I got this data set from UCI Machine Learning Repository, and this data set was available from this article Moro et al., 2014, which used other kinds of tools to predict the subscription. They used R as the programming language and the metrics evaluated for the models were the area under the curve (AUC) and lift analysis, which consists of making a curve of cumulative deciles of the population plotted against the cumulative percentage of real answers, the area under this curve (ALIFT) is another metric that was evaluated.

So, as usual, I’m going to be using python, as my programming language with all that juicy jupyter notebooks, pandas, and seaborn extravaganza we are all used to, and for this first iteration, I’m going to be just taking a look at this data, see what information can I extract before actually tackle it with some machine learning model, and building that marvelous dashboard so we can access this data more easily, and the dashboard tool of choice is streamlit, which I discovered and learned on the fly, check out.

You can check the codes here.

So, what’s the data for this challenge?

So, downloading the data from the web page I got 3 files, one with all entries, which are 45211 for full information and 4521 for sample information, this separation, according to the authors is due to the usage of heavier processing algorithms like if you want to use support vector machines, you might want to use this smaller set, another .txt file with some general information about the data sets.

So, there are also more datasets available, the bank additional data sets, these data sets contain a smaller population, 41188, but more importantly, more features, what does that mean? With more variables to make our models, so the standard bank data sets carry 17 variables in their content, no missing values, and refer to clients bank information only, the additional 3 variables, 20 in total, are for social and economic context information, and there are some missing values here, but for now, I’m trying to make it with bank information only.

Taking a sneak peek at the population

For starters, we need to take a look into how is this data distributed along with all the columns, and at first sight, I saw both columns day and month, and this play a very unpleasant task, converting these columns into a date format column, there a few ways I found on the internet for doing so, but, they are incredibly over-complicated to do, so, I did in the old fashion way, opened Google Sheets and added by hand all year values, which wasn’t that hard actually, in the data set page it says that the information is from 2008 to 2010.

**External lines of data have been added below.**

-- pv_equiv track=rewrite | github.com/George-Sucuzhanay/fall-2021-127-work-George-Sucuzhanay | hw-05-lists/chapter10.py | sumUntilEven
-- ===== SOURCE A (Python) =====
-- def sumUntilEven(listNum):
--     sumCount = 0
--     for i in listNum:
--         if i % 2 != 0:
--             sumCount += i
--         else:
--             return sumCount
--     return sumCount
-- ===== SOURCE B (Python) =====
-- def sumUntilEven(listNum):
--     # Stage 1: locate the cut point (index of the first even element), no summing here.
--     cut = len(listNum)
--     for idx, v in enumerate(listNum):
--         if v % 2 == 0:
--             cut = idx
--             break
--     # Stage 2: sum the prefix before the cut in a separate pass.
--     return sum(listNum[:cut])
-- ===== Notes on version B (the rewrite author's own statement) =====
-- stated objective: alternative
-- what changed: A fuses scanning and summing with an accumulator and an early return; B maintains no running sum at all: it first searches for the index of the first even element (the cut point), then sums the prefix slice before it in a second pass.
import Mathlib
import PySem

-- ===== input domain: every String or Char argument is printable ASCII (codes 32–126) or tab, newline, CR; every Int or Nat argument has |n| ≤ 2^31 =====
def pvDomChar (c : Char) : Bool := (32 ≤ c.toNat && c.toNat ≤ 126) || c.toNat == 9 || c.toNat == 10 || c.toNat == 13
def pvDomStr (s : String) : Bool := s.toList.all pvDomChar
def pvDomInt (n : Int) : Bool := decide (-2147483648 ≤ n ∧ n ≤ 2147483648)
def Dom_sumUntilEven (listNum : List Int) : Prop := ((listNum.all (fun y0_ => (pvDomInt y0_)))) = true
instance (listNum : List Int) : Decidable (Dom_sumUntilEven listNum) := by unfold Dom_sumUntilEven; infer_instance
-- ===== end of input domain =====

-- B replaces A's fused accumulate-and-early-return loop with two stages: find the cut
-- index of the first even element, then sum the prefix slice before it (alternative).

-- ===== PORT A =====
-- A: loop with a running sum, early return on the first even element.
def sumUntilEvenGo (sumCount : Int) : List Int → Int
  | [] => sumCount
  | i :: rest =>
    if PySem.Int.mod i 2 ≠ 0 then sumUntilEvenGo (sumCount + i) rest
    else sumCount

def sumUntilEven (listNum : List Int) : Int := sumUntilEvenGo 0 listNum

-- ===== PORT B =====
-- B stage 1: index of the first even element (length if none); mirrors the
-- enumerate-and-break search, which keeps no running sum.
def cutIdx : List Int → Nat
  | [] => 0
  | v :: rest => if PySem.Int.mod v 2 = 0 then 0 else cutIdx rest + 1

-- B stage 2: listNum[:cut] with 0 ≤ cut is exactly List.take cut; sum is List.sum.
def sumUntilEven_alt (listNum : List Int) : Int :=
  (listNum.take (cutIdx listNum)).sum

-- ===== PRECONDITION & SPEC =====
def Spec_sumUntilEven (listNum : List Int) (out : Int) : Prop := out = sumUntilEven_alt listNum
instance (listNum : List Int) (out : Int) : Decidable (Spec_sumUntilEven listNum out) := by unfold Spec_sumUntilEven; infer_instance

-- ===== CLAIM =====
def Claim_equal_sumUntilEven : Prop := ∀ (listNum : List Int), Dom_sumUntilEven listNum → Spec_sumUntilEven listNum (sumUntilEven listNum)

-- ===== LEMMAS AND PROOFS =====
theorem sumUntilEvenGo_eq (l : List Int) : ∀ (acc : Int),
    sumUntilEvenGo acc l = acc + (l.take (cutIdx l)).sum := by
  induction l with
  | nil => intro acc; simp [sumUntilEvenGo, cutIdx]
  | cons i rest ih =>
    intro acc
    by_cases h : i.fmod 2 = 0
    · simp [sumUntilEvenGo, cutIdx, PySem.Int.mod, h]
    · simp [sumUntilEvenGo, cutIdx, PySem.Int.mod, h, ih, add_assoc]

-- ===== VERDICT =====
theorem sumUntilEven_spec : Claim_equal_sumUntilEven := by
  intro l _
  show _ = _
  simp [sumUntilEven, sumUntilEven_alt, sumUntilEvenGo_eq]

Note: I lost a big chunk of my time trying to figure this out, if you want to talk to me why I went rogue here, feel free to leave a comment.

After this sweet start, that wasn’t so sweet, I ran some basic lines of code to check if everything was in its place, first I saw that the pdays variable, has a value of -1, which gets in the way of the average and consequently standard deviation calculation, since this value is the number of days this particular person was contacted for a previous campaign, and -1 is for those who were never contacted by any campaign before, I changed to zero because I counted the number of zeros in this column and is, not ironically, also zero, so replacing this value wouldn’t come and bite me soon, I’m fine for now.

After this first treatment, everything seems to be alright, and I went for some frequency calculations, which were a lot of graphs, like, a visual representation festival, all kinds of graphs with one dimension you could imagine that plotly express and seaborn could represent in a bar like a chart.

Counting what’s going on

So I plotted 42 graphs to see the appearance of this blob of data, and I decided to run through each variable and tell you what is going on there. For more convenience, I split the source dataframe into 2 others, yes_df and no_df, so we can see also, by the response to the campaign what are the main characteristics of people, so each column generated 3 graphs, a more general one, and one for each answer.

  • Job

So the job variable is very self-explanatory, but it’s more about the kind of job you have than what you actually do, they are 12 values and, the top three values for all of the data are blue-collar, management, and technician, in this order. Now for yes the top 3 jobs are management, technician, and blue-collar, quite unexpected for me actually, but ok. And for no are blue-collar, management and technician.

These graphs alone, don’t tell us much, but they are good qualitative data for us to learn more about what are the kinds of customers the bank has.

  • Age

Here I thought I would see some shift in the three graphs, let’s see what happens.

Overall data graph show that most of our customers are from 24 to 60 years old, the total range of values goes from 18 to 95.

Yes graph showed more distributed values over the range of most customers, but yet, most of the positives are in the 24–39 range of people.

No graph showed a big difference between 29–30 years and went down till the ’60s, where there’s a huge drop because there are few people in the range of 60 to 95.

All in all, these three graphs have very similar shapes, so this is a sign that there is a low correlation between age and acceptance of the campaign.

  • Education

So education has 4 classes, unknown, primary, secondary, and tertiary, most of the population has secondary education.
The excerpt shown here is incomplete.